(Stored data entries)
Segment Open

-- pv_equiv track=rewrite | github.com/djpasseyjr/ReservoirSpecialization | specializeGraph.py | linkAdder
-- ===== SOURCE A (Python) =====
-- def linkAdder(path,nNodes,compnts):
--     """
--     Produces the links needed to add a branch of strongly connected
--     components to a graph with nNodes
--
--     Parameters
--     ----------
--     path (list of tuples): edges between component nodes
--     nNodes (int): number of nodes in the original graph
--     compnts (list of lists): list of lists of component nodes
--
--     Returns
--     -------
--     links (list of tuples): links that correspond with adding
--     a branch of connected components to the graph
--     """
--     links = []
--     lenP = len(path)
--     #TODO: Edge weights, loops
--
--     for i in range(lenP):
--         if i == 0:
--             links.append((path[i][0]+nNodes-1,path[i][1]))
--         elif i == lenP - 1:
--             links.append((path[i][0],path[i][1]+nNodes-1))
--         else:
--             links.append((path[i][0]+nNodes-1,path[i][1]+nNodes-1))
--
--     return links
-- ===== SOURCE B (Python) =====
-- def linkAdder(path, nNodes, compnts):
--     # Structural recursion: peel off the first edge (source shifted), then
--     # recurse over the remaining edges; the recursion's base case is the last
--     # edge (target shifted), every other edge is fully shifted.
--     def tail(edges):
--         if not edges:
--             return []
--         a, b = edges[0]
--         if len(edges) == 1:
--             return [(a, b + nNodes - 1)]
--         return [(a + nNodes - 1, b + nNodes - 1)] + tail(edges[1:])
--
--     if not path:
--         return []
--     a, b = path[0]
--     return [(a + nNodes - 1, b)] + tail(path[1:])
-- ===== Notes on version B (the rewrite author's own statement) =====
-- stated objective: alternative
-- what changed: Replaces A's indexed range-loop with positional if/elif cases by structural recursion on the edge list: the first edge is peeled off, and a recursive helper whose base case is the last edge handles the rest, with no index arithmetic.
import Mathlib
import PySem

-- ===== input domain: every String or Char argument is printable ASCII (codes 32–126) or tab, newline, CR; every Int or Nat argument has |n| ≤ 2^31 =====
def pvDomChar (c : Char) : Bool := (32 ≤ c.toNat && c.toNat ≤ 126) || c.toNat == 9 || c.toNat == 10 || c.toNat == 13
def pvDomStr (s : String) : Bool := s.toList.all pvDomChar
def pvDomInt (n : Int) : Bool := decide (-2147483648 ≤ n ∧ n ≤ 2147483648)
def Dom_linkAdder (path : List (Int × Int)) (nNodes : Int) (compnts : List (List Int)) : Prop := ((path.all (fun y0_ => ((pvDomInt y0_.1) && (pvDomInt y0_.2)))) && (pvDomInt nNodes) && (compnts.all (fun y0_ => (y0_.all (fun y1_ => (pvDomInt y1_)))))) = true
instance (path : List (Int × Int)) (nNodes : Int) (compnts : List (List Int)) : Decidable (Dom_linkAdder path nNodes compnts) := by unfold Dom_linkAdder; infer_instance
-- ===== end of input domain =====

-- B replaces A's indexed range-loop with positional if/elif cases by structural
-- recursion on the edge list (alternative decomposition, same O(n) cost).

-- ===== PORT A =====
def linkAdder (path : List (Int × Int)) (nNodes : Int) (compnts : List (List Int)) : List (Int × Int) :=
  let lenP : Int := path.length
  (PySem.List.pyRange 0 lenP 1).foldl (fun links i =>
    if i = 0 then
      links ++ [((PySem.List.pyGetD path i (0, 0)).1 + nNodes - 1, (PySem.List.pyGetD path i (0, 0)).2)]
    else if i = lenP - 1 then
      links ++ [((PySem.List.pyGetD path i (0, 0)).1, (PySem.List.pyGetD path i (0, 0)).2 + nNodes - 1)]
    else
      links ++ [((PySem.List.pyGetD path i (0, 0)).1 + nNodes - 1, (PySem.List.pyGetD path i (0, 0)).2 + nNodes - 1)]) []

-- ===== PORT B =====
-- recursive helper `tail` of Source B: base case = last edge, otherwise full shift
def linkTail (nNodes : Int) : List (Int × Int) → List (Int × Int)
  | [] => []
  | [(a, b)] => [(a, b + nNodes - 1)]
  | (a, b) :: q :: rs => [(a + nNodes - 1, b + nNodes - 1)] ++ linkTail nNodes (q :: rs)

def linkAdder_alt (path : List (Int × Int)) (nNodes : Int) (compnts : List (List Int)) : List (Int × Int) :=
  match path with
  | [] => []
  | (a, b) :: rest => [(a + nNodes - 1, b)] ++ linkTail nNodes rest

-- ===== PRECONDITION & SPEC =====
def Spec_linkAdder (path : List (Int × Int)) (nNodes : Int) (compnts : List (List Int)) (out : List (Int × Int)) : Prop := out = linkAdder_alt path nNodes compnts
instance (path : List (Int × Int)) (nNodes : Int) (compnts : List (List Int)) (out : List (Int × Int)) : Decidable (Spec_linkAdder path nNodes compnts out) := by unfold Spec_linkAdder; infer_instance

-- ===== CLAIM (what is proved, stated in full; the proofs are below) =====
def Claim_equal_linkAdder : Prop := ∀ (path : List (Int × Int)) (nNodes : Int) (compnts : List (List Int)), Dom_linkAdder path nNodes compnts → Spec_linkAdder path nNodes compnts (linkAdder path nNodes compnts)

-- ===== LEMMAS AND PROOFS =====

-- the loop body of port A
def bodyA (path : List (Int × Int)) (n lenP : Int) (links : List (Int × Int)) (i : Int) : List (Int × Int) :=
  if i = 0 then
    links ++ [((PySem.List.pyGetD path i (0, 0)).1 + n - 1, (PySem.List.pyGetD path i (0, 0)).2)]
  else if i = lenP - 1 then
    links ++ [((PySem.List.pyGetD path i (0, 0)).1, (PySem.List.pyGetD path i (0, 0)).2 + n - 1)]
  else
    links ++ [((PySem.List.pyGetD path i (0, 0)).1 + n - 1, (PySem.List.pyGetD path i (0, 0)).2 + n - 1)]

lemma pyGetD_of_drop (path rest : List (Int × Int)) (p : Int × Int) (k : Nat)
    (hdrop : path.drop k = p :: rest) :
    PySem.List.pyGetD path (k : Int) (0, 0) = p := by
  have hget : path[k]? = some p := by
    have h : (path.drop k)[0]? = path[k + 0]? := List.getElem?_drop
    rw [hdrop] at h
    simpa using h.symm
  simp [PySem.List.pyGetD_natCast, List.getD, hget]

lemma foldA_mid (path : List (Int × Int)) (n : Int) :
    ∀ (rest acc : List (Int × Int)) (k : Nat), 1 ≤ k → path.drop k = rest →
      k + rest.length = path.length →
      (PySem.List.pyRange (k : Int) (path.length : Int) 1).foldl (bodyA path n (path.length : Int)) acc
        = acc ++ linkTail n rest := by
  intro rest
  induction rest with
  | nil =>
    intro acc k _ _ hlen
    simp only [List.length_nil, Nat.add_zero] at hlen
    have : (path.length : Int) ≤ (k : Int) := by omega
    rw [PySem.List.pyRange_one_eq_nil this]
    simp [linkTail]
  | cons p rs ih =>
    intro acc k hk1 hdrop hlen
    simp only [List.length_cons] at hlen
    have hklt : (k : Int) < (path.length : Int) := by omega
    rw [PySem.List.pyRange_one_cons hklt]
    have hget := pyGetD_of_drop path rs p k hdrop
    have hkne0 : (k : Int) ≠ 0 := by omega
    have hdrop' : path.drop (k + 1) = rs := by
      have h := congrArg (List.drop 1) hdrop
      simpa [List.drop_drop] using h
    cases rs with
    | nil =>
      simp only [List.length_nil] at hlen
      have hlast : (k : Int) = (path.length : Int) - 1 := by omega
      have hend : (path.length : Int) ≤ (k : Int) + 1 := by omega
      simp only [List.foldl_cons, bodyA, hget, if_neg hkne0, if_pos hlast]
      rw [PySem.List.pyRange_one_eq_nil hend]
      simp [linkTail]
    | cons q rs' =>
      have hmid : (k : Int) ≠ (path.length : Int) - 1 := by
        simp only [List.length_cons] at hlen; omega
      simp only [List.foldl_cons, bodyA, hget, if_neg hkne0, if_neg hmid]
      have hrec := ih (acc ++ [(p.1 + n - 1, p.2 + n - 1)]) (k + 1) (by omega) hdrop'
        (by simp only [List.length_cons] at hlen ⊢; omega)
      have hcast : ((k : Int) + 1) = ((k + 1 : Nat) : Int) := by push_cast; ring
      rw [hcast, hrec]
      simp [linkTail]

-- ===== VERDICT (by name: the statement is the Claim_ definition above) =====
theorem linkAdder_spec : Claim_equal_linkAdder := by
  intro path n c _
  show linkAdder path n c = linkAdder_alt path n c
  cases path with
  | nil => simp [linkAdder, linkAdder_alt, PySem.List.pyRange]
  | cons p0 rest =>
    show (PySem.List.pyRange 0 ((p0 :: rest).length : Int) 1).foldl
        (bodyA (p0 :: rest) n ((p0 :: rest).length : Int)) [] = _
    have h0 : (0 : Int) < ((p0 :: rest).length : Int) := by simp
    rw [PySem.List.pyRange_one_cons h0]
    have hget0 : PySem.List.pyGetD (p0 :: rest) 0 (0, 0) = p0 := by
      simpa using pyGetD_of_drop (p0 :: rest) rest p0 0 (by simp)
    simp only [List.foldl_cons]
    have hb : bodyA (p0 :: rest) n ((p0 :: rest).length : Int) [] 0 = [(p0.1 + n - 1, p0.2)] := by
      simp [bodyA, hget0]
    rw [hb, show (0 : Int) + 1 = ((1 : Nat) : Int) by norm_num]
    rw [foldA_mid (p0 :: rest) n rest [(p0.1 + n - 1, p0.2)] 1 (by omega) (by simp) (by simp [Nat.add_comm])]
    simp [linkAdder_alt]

Segment Closed

Would you please give the number of lines in the data above that contain the string "what"? Reply with that number only.

2